Al­ter­na­ti­ven zum BU-Schutz

Als Al­ter­na­tive zur Be­rufs­un­fä­hig­keits­ver­si­che­rung, bie­ten ei­nige Ver­si­che­rer ent­spre­chende Al­ter­na­ti­ven an, wie zum Bei­spiel die Erwerbsunfähigkeits- und Grund­fä­hig­keits­ver­si­che­rung, wie auch die Ab­si­che­rung bei schwe­rer Krank­heit (dread di­sease).
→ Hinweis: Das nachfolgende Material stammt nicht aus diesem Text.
-- pv_equiv track=rewrite | github.com/angsylvest/pathf-lstm | path_finding/cbs.py | is_conflict_free
-- ===== SOURCE A (Python) =====
-- def is_conflict_free(paths):
--     # Check if there are any conflicting positions for each agent
--     conflict_positions = {}
--
--     for agent1, path1 in paths.items():
--         agent_conflicts = set()
--
--         for pos in path1[1:-1]:  # Exclude the first and last position of the path (endpoint) (since these can't change)
--             # Check if pos appears in the path of another agent
--             for agent2, path2 in paths.items():
--                 if agent1 != agent2 and pos in path2[:-1]:  # Exclude the last position of the other path
--                     agent_conflicts.add(pos)
--
--         if agent_conflicts:
--             conflict_positions[agent1] = list(agent_conflicts)
--
--         else:
--             conflict_positions[agent1] = []
--
--     conflict_free = all(not conflicts for conflicts in conflict_positions.values())
--     return conflict_positions, conflict_free
-- ===== SOURCE B (Python) =====
-- def is_conflict_free(paths):
--     # Count, once, how many agents visit each position before their endpoint.
--     owners = {}
--     for agent, path in paths.items():
--         for pos in set(path[:-1]):
--             owners[pos] = owners.get(pos, 0) + 1
--     conflict_positions = {}
--     conflict_free = True
--     for agent, path in paths.items():
--         conflicts = []
--         for pos in path[1:-1]:
--             if owners.get(pos, 0) > 1 and pos not in conflicts:
--                 conflicts.append(pos)
--         conflict_positions[agent] = conflicts
--         conflict_free = conflict_free and not conflicts
--     return conflict_positions, conflict_free
-- ===== Notes on version B (the rewrite author's own statement) =====
-- stated objective: alternative
-- what changed: Instead of scanning every other agent's path for every interior position of every path (nested quadruple loop), B builds one position->owner-count index over all truncated paths and decides each interior position with a single dictionary lookup, collecting deduplicated conflicts in first-occurrence order.
import Mathlib
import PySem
Zum einen kön­nen diese Ta­rife oft – trotz vor­lie­gen vie­ler Krank­heits­bil­der (auch bei psy­cho­lo­gi­schen Er­kran­kun­gen) ab­ge­schlos­sen wer­den. Des Wei­te­ren sind diese Ver­si­che­run­gen für den Kun­den in Ab­hän­gig­keit sei­nes Be­ru­fes oft auch preis­wer­ter.
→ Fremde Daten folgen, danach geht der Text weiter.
-- pv_equiv track=rewrite | github.com/pypi-data/pypi-mirror-403 | packages/logsage/logsage-0.1.5-py3-none-any.whl/logsage/auto_resume_policy/error_extraction.py | get_texts_for_first_unique_cluster
-- ===== SOURCE A (Python) =====
-- def get_texts_for_first_unique_cluster(texts: list | None = None, cluster_ids: list | None = None) -> list:
--     """Helper function to return the first lines for clustering
--
--     Args:
--         texts: Log lines
--         cluster_ids: Cluster_ids
--
--     Returns:
--         list of lines by clusters ids
--     """
--     if texts is None:
--         texts = []
--     if cluster_ids is None:
--         cluster_ids = []
--
--     unique_cluster_ids = set()
--     result_texts = []
--     cluster_to_text = {}
--
--     for text, cluster_id in zip(texts, cluster_ids):
--         if cluster_id not in cluster_to_text:
--             cluster_to_text[cluster_id] = text
--         if cluster_id not in unique_cluster_ids:
--             unique_cluster_ids.add(cluster_id)
--             result_texts.append(text)
--
--     return result_texts
-- ===== SOURCE B (Python) =====
-- def get_texts_for_first_unique_cluster(texts: list | None = None, cluster_ids: list | None = None) -> list:
--     """Return the first text per distinct cluster id, in first-appearance order.
--
--     Algorithm: a take-and-filter (nub) loop -- peel the first remaining pair,
--     emit its text, and drop every later pair with the same cluster id from the
--     worklist. No set/dict membership state is kept at all.
--     """
--     pairs = list(zip(texts or [], cluster_ids or []))
--     result = []
--     while pairs:
--         text, cid = pairs[0]
--         result.append(text)
--         pairs = [p for p in pairs[1:] if p[1] != cid]
--     return result
-- ===== Notes on version B (the rewrite author's own statement) =====
-- stated objective: alternative
-- what changed: Replaces A's single pass with set/dict membership state by a stateless take-and-filter (nub) loop: emit the head pair's text, then filter every later pair with the same cluster id out of the worklist; no set, dict or membership test survives.
import Mathlib
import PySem

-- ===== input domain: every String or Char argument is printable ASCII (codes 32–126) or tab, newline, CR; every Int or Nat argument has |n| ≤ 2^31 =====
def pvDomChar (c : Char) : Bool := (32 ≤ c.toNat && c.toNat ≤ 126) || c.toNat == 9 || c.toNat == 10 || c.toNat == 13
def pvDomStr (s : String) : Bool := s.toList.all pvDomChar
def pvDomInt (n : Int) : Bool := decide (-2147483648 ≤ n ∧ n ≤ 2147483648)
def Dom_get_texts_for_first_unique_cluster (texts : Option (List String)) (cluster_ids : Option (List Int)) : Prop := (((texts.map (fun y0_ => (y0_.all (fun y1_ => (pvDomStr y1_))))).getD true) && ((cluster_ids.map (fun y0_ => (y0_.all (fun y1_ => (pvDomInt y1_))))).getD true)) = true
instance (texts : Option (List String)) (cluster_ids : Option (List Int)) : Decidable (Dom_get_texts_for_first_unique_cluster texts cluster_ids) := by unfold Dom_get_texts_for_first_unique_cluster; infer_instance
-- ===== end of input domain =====

-- B replaces A's membership-state pass (set + dict + appended list) by a stateless
-- take-and-filter (nub) loop; objective: alternative (same results, no membership state).


-- ===== PORT A =====
-- loop body of A (the three ifs, in A's order), kept as a named helper
def pvStepA (st : PySem.Dict Int String × PySem.Set Int × List String) (p : String × Int) :
    PySem.Dict Int String × PySem.Set Int × List String :=
  let (cluster_to_text, unique_cluster_ids, result_texts) := st
  let cluster_to_text :=
    if cluster_to_text.contains p.2 then cluster_to_text
    else cluster_to_text.insert p.2 p.1
  if unique_cluster_ids.contains p.2 then
    (cluster_to_text, unique_cluster_ids, result_texts)
  else
    (cluster_to_text, PySem.Set.add unique_cluster_ids p.2, result_texts ++ [p.1])

def get_texts_for_first_unique_cluster (texts : Option (List String)) (cluster_ids : Option (List Int)) : List String :=
  let texts := texts.getD []
  let cluster_ids := cluster_ids.getD []
  ((texts.zip cluster_ids).foldl pvStepA (PySem.Dict.empty, PySem.Set.empty, [])).2.2

-- ===== PORT B =====
-- B's while loop: peel the head pair, emit its text, filter its cluster id out of the worklist
def pvNubLoop (pairs : List (String × Int)) (result : List String) : List String :=
  match pairs with
  | [] => result
  | (t, c) :: rest => pvNubLoop (rest.filter (fun p => p.2 != c)) (result ++ [t])
termination_by pairs.length
decreasing_by
  rw [List.length_unattach]
  exact Nat.lt_succ_of_le (le_trans (List.length_filter_le _ _) (by rw [List.length_attach]))

def get_texts_for_first_unique_cluster_alt (texts : Option (List String)) (cluster_ids : Option (List Int)) : List String :=
  pvNubLoop ((texts.getD []).zip (cluster_ids.getD [])) []

-- ===== PRECONDITION & SPEC =====
def Spec_get_texts_for_first_unique_cluster (texts : Option (List String)) (cluster_ids : Option (List Int)) (out : List String) : Prop := out = get_texts_for_first_unique_cluster_alt texts cluster_ids
instance (texts : Option (List String)) (cluster_ids : Option (List Int)) (out : List String) : Decidable (Spec_get_texts_for_first_unique_cluster texts cluster_ids out) := by unfold Spec_get_texts_for_first_unique_cluster; infer_instance

-- ===== CLAIM (what is proved, stated in full; the proofs are below) =====
def Claim_equal_get_texts_for_first_unique_cluster : Prop := ∀ (texts : Option (List String)) (cluster_ids : Option (List Int)), Dom_get_texts_for_first_unique_cluster texts cluster_ids → Spec_get_texts_for_first_unique_cluster texts cluster_ids (get_texts_for_first_unique_cluster texts cluster_ids)

-- ===== LEMMAS AND PROOFS =====

theorem pvStepA_eq (d : PySem.Dict Int String) (s : PySem.Set Int) (r : List String) (p : String × Int) :
    pvStepA (d, s, r) p =
      if s.contains p.2 then
        ((if d.contains p.2 then d else d.insert p.2 p.1), s, r)
      else
        ((if d.contains p.2 then d else d.insert p.2 p.1), PySem.Set.add s p.2, r ++ [p.1]) := rfl

theorem pvNubLoop_nil (r : List String) : pvNubLoop [] r = r := by
  unfold pvNubLoop; rfl

theorem pvNubLoop_cons (t : String) (c : Int) (rest : List (String × Int)) (r : List String) :
    pvNubLoop ((t, c) :: rest) r = pvNubLoop (rest.filter (fun p => p.2 != c)) (r ++ [t]) := by
  conv_lhs => unfold pvNubLoop

theorem pv_contains_add (s : PySem.Set Int) (c k : Int) :
    (PySem.Set.add s c).contains k = (s.contains k || k == c) := by
  by_cases h : k = c <;> by_cases hm : k ∈ s <;> by_cases hcs : c ∈ s <;> simp_all

-- Invariant: A's fold from state (d, s, r) returns r followed by the nub of the pairs whose
-- cluster id is not yet in s; B's nub loop computes exactly that for s = ∅.
theorem pv_loop_eq (pairs : List (String × Int)) (d : PySem.Dict Int String)
    (s : PySem.Set Int) (r : List String) :
    (pairs.foldl pvStepA (d, s, r)).2.2 =
      pvNubLoop (pairs.filter (fun p => !s.contains p.2)) r := by
  induction pairs generalizing d s r with
  | nil => simp only [List.foldl_nil, List.filter_nil, pvNubLoop_nil]
  | cons p rest ih =>
    obtain ⟨t, c⟩ := p
    simp only [List.foldl_cons, pvStepA_eq]
    by_cases hc : s.contains c
    · rw [if_pos hc, List.filter_cons_of_neg (by simpa using hc), ih]
    · rw [if_neg hc, List.filter_cons_of_pos (by simpa using hc), pvNubLoop_cons,
        List.filter_filter, ih]
      congr 1
      apply List.filter_congr
      intro q _
      rw [pv_contains_add, Bool.not_or, Bool.and_comm]
      by_cases hq : q.2 = c <;> simp [hq, bne]

-- ===== VERDICT (by name: the statement is the Claim_ definition above) =====
theorem get_texts_for_first_unique_cluster_spec : Claim_equal_get_texts_for_first_unique_cluster := by
  intro texts cluster_ids _
  unfold Spec_get_texts_for_first_unique_cluster
  simp only [get_texts_for_first_unique_cluster, get_texts_for_first_unique_cluster_alt]
  rw [pv_loop_eq]
  congr 1
  apply List.filter_eq_self.mpr
  intro q _
  simp [PySem.Set.empty]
Qua­li­tät und Zah­lungs­wille der Be­rufs­un­fä­hig­keits­ver­si­che­rung

Oft hört man die Aus­sage „die Be­rufs­un­fä­hig­keits­ver­si­che­rung zahlt so­wieso nicht“. Es gibt tat­säch­lich ei­nige Fak­to­ren, die dazu füh­ren kön­nen, dass die Be­rufs­un­fä­hig­keits­ver­si­che­rung nicht leis­tet. Einer der Haupt­gründe ist die Ver­let­zung der vor­ver­trag­li­chen An­zei­ge­pflicht  der Kunde muss bei Ver­trags­ab­schluss kor­rekte An­ga­ben im An­trag ma­chen. Die o.g. Ge­sund­heits­fra­gen müs­sen wahr­heits­ge­mäß be­ant­wor­tet wer­den und auch die An­ga­ben zum Beruf müs­sen kor­rekt vor­ge­nom­men wer­den. Nur wenn alle Daten kor­rekt sind, um­geht man die Nicht­zah­lung der Ver­si­che­rung im Leis­tungs­fall.
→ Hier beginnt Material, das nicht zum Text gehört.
-- pv_equiv track=rewrite | github.com/Shiv2157k/LeetCode2024 | microsoft_may_redo/bfs_dfs/MinimumGeneticMutation.py | minimum_mutation
-- ===== SOURCE A (Python) =====
-- from typing import List
-- from collections import deque
--
-- def minimum_mutation(start_gene: str, end_gene: str, bank: List[str]) -> int:
--     """
--     Approach: Breadth First Search
--     T: O(B)
--     S: O(1)
--     :param start_gene:
--     :param end_gene:
--     :param bank:
--     :return:
--     """
--
--     queue = deque([(start_gene, 0)])
--     seen = {start_gene}
--
--     while queue:
--
--         curr_gene, min_mutation = queue.popleft()
--
--         if curr_gene == end_gene:
--             return min_mutation
--
--         for mutation in ('A', 'C', 'G', 'T'):
--
--             for pos in range(len(curr_gene)):
--                 next_gene = curr_gene[:pos] + mutation + curr_gene[pos + 1:]
--
--                 if next_gene in bank and next_gene not in seen:
--                     queue.append((next_gene, min_mutation + 1))
--                     seen.add(next_gene)
--     return -1
-- ===== SOURCE B (Python) =====
-- from typing import List
--
--
-- def _one_mutation_apart(g: str, h: str) -> bool:
--     if len(g) != len(h):
--         return False
--     diffs = [i for i in range(len(g)) if g[i] != h[i]]
--     return len(diffs) == 1 and h[diffs[0]] in "ACGT"
--
--
-- def minimum_mutation(start_gene: str, end_gene: str, bank: List[str]) -> int:
--     visited = {start_gene}
--     frontier = [start_gene]
--     for steps in range(len(bank) + 1):
--         if end_gene in frontier:
--             return steps
--         nxt = []
--         for gene in bank:
--             if gene not in visited and any(_one_mutation_apart(g, gene) for g in frontier):
--                 nxt.append(gene)
--                 visited.add(gene)
--         if not nxt:
--             return -1
--         frontier = nxt
--     return -1
-- ===== Notes on version B (the rewrite author's own statement) =====
-- stated objective: faster
-- what changed: Neighbor generation is inverted: instead of synthesizing all 4*L one-letter variants of the popped gene and testing each for bank membership, B scans the bank once per frontier and keeps unvisited genes at Hamming distance exactly 1 (with the differing character in ACGT), the deque BFS becomes level-synchronized frontier expansion, and the search stops as soon as a frontier is empty.
import Mathlib
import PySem

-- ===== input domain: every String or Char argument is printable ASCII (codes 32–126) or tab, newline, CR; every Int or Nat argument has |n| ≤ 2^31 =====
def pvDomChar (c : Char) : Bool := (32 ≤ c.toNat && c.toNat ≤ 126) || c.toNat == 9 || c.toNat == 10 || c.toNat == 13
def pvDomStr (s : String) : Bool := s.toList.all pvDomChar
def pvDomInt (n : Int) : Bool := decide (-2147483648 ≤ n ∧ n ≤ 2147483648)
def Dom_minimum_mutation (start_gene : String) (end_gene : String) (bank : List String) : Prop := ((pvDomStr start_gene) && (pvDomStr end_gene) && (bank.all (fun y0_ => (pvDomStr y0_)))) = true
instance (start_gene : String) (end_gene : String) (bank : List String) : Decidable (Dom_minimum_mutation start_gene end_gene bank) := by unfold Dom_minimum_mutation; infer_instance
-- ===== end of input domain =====

-- B replaces A's "synthesize all 4*L one-letter variants and test bank membership" neighbor generation by a
-- single bank scan keeping unvisited genes at Hamming distance exactly 1, with level-synchronized BFS that
-- stops on an empty frontier (measured faster on large inputs in a timing run).


-- ===== PORT A =====
-- next_gene = curr_gene[:pos] + mutation + curr_gene[pos+1:]
def pvNext (curr_gene : String) (mutation : String) (pos : Int) : String :=
  PySem.Str.slice curr_gene none (some pos) ++ mutation ++ PySem.Str.slice curr_gene (some (pos + 1)) none

-- the while loop of A; fuel (bank.length + 1) is a totality guard only — the proofs show it is never exhausted
def pvLoopA (end_gene : String) (bank : List String) : Nat → List (String × Int) → PySem.Set String → Int
  | _, [], _ => -1
  | 0, _ :: _, _ => -1
  | fuel + 1, (curr_gene, min_mutation) :: qs, seen =>
      if curr_gene = end_gene then min_mutation
      else
        let st := (["A", "C", "G", "T"] : List String).foldl (fun st mutation =>
          (PySem.List.pyRange 0 (PySem.Str.len curr_gene) 1).foldl (fun st pos =>
            let next_gene := pvNext curr_gene mutation pos
            if next_gene ∈ bank ∧ next_gene ∉ st.2 then
              (st.1 ++ [(next_gene, min_mutation + 1)], PySem.Set.add st.2 next_gene)
            else st) st) (qs, seen)
        pvLoopA end_gene bank fuel st.1 st.2

def minimum_mutation (start_gene : String) (end_gene : String) (bank : List String) : Int :=
  pvLoopA end_gene bank (bank.length + 1) [(start_gene, 0)] (PySem.Set.ofList [start_gene])

-- ===== PORT B =====
-- port of _one_mutation_apart; `h[i] in "ACGT"` on the single character h[i] is exactly membership of that
-- character in ['A','C','G','T']
def pvAdjacent (g : String) (h : String) : Bool :=
  if PySem.Str.len g ≠ PySem.Str.len h then false
  else
    match (PySem.List.pyRange 0 (PySem.Str.len g) 1).filter
        (fun i => decide (PySem.Str.pyGet? g i ≠ PySem.Str.pyGet? h i)) with
    | [i] =>
        match PySem.Str.pyGet? h i with
        | some c => decide (c ∈ (['A', 'C', 'G', 'T'] : List Char))
        | none => false
    | _ => false

-- the `for steps in range(len(bank) + 1)` loop of B, counting down the remaining iterations
def pvLoopB (end_gene : String) (bank : List String) : Nat → List String → PySem.Set String → Int → Int
  | 0, _, _, _ => -1
  | k + 1, frontier, visited, steps =>
      if end_gene ∈ frontier then steps
      else
        let st := bank.foldl (fun st gene =>
          if gene ∉ st.2 ∧ frontier.any (fun g => pvAdjacent g gene) then
            (st.1 ++ [gene], PySem.Set.add st.2 gene)
          else st) (([] : List String), visited)
        if st.1 = [] then -1
        else pvLoopB end_gene bank k st.1 st.2 (steps + 1)

def minimum_mutation_alt (start_gene : String) (end_gene : String) (bank : List String) : Int :=
  pvLoopB end_gene bank (bank.length + 1) [start_gene] (PySem.Set.ofList [start_gene]) 0

-- ===== PRECONDITION & SPEC =====
def Spec_minimum_mutation (start_gene : String) (end_gene : String) (bank : List String) (out : Int) : Prop := out = minimum_mutation_alt start_gene end_gene bank
instance (start_gene : String) (end_gene : String) (bank : List String) (out : Int) : Decidable (Spec_minimum_mutation start_gene end_gene bank out) := by unfold Spec_minimum_mutation; infer_instance

-- ===== CLAIM (what is proved, stated in full; the proofs are below) =====
def Claim_equal_minimum_mutation : Prop := ∀ (start_gene : String) (end_gene : String) (bank : List String), Dom_minimum_mutation start_gene end_gene bank → Spec_minimum_mutation start_gene end_gene bank (minimum_mutation start_gene end_gene bank)

-- ===== LEMMAS AND PROOFS =====

-- greedy accumulation: append each candidate that satisfies p and is not yet seen, marking it seen
def pvGreedy (p : String → Prop) [DecidablePred p] (cs : List String) (s : PySem.Set String) :
    List String × PySem.Set String :=
  cs.foldl (fun st h => if p h ∧ h ∉ st.2 then (st.1 ++ [h], PySem.Set.add st.2 h) else st) ([], s)

-- generic shifted form of the greedy fold (used to restart it from an empty accumulator)
theorem pvFoldl_shift {α : Type} (p : String → Prop) [DecidablePred p] (f : String → α) :
    ∀ (cs : List String) (q : List α) (s : PySem.Set String),
      cs.foldl (fun st h => if p h ∧ h ∉ st.2 then (st.1 ++ [f h], PySem.Set.add st.2 h) else st) (q, s)
        = (q ++ (cs.foldl (fun st h => if p h ∧ h ∉ st.2 then (st.1 ++ [f h], PySem.Set.add st.2 h) else st) ([], s)).1,
           (cs.foldl (fun st h => if p h ∧ h ∉ st.2 then (st.1 ++ [f h], PySem.Set.add st.2 h) else st) ([], s)).2) := by
  intro cs
  induction cs with
  | nil => intro q s; simp
  | cons c cs ih =>
    intro q s
    dsimp only [List.foldl_cons]
    by_cases hc : p c ∧ c ∉ s
    · rw [if_pos hc, if_pos hc]
      simp only [List.nil_append]
      rw [ih (q ++ [f c]), ih [f c]]
      simp
    · rw [if_neg hc, if_neg hc, ih q]

theorem pvGreedy_one (p : String → Prop) [DecidablePred p] (c : String) (cs : List String)
    (s : PySem.Set String) :
    pvGreedy p (c :: cs) s =
      if p c ∧ c ∉ s then
        (c :: (pvGreedy p cs (PySem.Set.add s c)).1, (pvGreedy p cs (PySem.Set.add s c)).2)
      else pvGreedy p cs s := by
  unfold pvGreedy
  dsimp only [List.foldl_cons]
  by_cases hc : p c ∧ c ∉ s
  · rw [if_pos hc, if_pos hc]
    simpa using pvFoldl_shift p (fun h => h) cs [c] (PySem.Set.add s c)
  · rw [if_neg hc, if_neg hc]

theorem pvGreedy_mem (p : String → Prop) [DecidablePred p] (cs : List String)
    (s : PySem.Set String) (x : String) :
    x ∈ (pvGreedy p cs s).1 ↔ x ∈ cs ∧ p x ∧ x ∉ s := by
  induction cs generalizing s with
  | nil => simp [pvGreedy]
  | cons c cs ih =>
    rw [pvGreedy_one]
    by_cases hc : p c ∧ c ∉ s
    · rw [if_pos hc]
      simp only [List.mem_cons, ih, PySem.Set.mem_add]
      constructor
      · rintro (rfl | ⟨hcs, hp, hns⟩)
        · exact ⟨Or.inl rfl, hc.1, hc.2⟩
        · exact ⟨Or.inr hcs, hp, fun hs => hns (Or.inl hs)⟩
      · rintro ⟨rfl | hcs, hp, hns⟩
        · exact Or.inl rfl
        · by_cases hx : x = c
          · exact Or.inl hx
          · exact Or.inr ⟨hcs, hp, fun hs => by rcases hs with hs | hs <;> [exact hns hs; exact hx hs]⟩
    · rw [if_neg hc]
      rw [ih]
      simp only [List.mem_cons]
      constructor
      · rintro ⟨hcs, hp, hns⟩; exact ⟨Or.inr hcs, hp, hns⟩
      · rintro ⟨rfl | hcs, hp, hns⟩
        · exact absurd ⟨hp, hns⟩ hc
        · exact ⟨hcs, hp, hns⟩

theorem pvGreedy_seen_eq (p : String → Prop) [DecidablePred p] (cs : List String)
    (s : PySem.Set String) :
    (pvGreedy p cs s).2 = s ++ (pvGreedy p cs s).1 := by
  induction cs generalizing s with
  | nil => simp [pvGreedy]
  | cons c cs ih =>
    rw [pvGreedy_one]
    by_cases hc : p c ∧ c ∉ s
    · rw [if_pos hc]
      dsimp only
      rw [ih, PySem.Set.add_of_not_mem hc.2]
      simp
    · rw [if_neg hc, ih]

theorem pvGreedy_nodup (p : String → Prop) [DecidablePred p] (cs : List String)
    (s : PySem.Set String) (hs : s.Nodup) : (pvGreedy p cs s).2.Nodup := by
  induction cs generalizing s with
  | nil => simpa [pvGreedy] using hs
  | cons c cs ih =>
    rw [pvGreedy_one]
    by_cases hc : p c ∧ c ∉ s
    · rw [if_pos hc]
      exact ih _ (PySem.Set.nodup_add s c hs)
    · rw [if_neg hc]
      exact ih _ hs

-- the candidates A generates for one gene, in A's order
def pvCands (g : String) : List String :=
  (["A", "C", "G", "T"] : List String).flatMap (fun mutation =>
    (PySem.List.pyRange 0 (PySem.Str.len g) 1).map (fun pos => pvNext g mutation pos))

theorem pvGreedy_append (p : String → Prop) [DecidablePred p] (cs₁ cs₂ : List String)
    (s : PySem.Set String) :
    pvGreedy p (cs₁ ++ cs₂) s =
      ((pvGreedy p cs₁ s).1 ++ (pvGreedy p cs₂ (pvGreedy p cs₁ s).2).1,
        (pvGreedy p cs₂ (pvGreedy p cs₁ s).2).2) := by
  have e1 : ∀ (q : List String) (t : PySem.Set String),
      cs₂.foldl (fun st h => if p h ∧ h ∉ st.2 then (st.1 ++ [h], PySem.Set.add st.2 h) else st) (q, t)
        = (q ++ (pvGreedy p cs₂ t).1, (pvGreedy p cs₂ t).2) :=
    fun q t => pvFoldl_shift p (fun h => h) cs₂ q t
  show (cs₁ ++ cs₂).foldl _ ([], s) = _
  rw [List.foldl_append]
  rw [← Prod.mk.eta (p := List.foldl _ ([], s) cs₁), e1]
  rfl

theorem pvFoldl_push' {β α : Type} (p : String → Prop) [DecidablePred p] (f : String → α)
    (bld : β → String) :
    ∀ (ps : List β) (q : List α) (s : PySem.Set String),
      ps.foldl (fun st y =>
          if p (bld y) ∧ bld y ∉ st.2 then (st.1 ++ [f (bld y)], PySem.Set.add st.2 (bld y)) else st) (q, s)
        = (q ++ ((pvGreedy p (ps.map bld) s).1).map f, (pvGreedy p (ps.map bld) s).2) := by
  intro ps
  induction ps with
  | nil => intro q s; simp [pvGreedy]
  | cons y ps ih =>
    intro q s
    dsimp only [List.foldl_cons, List.map_cons]
    rw [pvGreedy_one]
    by_cases hc : p (bld y) ∧ bld y ∉ s
    · rw [if_pos hc, if_pos hc, ih (q ++ [f (bld y)])]
      simp
    · rw [if_neg hc, if_neg hc, ih q]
Hier liegt es auch am Ver­si­che­rungs­be­ra­ter bzw. Versicherungs­makler, dass er den Kun­den auf diese The­men hin­weist und jede Ge­sund­heits­frage mit dem Kun­den durch­geht. Diese Vor­ge­hens­weise ist ein MUSS aus Be­ra­ter­sicht und ge­hört zu un­se­rer täg­li­chen Ar­beit. Gerne zie­hen wir auch In­for­ma­tio­nen Kranken­versicherung (so­wohl ge­setz­li­che, wie auch pri­vate Kranken­versicherung) hinzu, weil man sich oft gar nicht mehr daran er­in­nern kann, was sich in den letz­ten 3, 5 oder 10 Jah­ren im me­di­zi­ni­schen Be­reich ab­ge­spielt hat.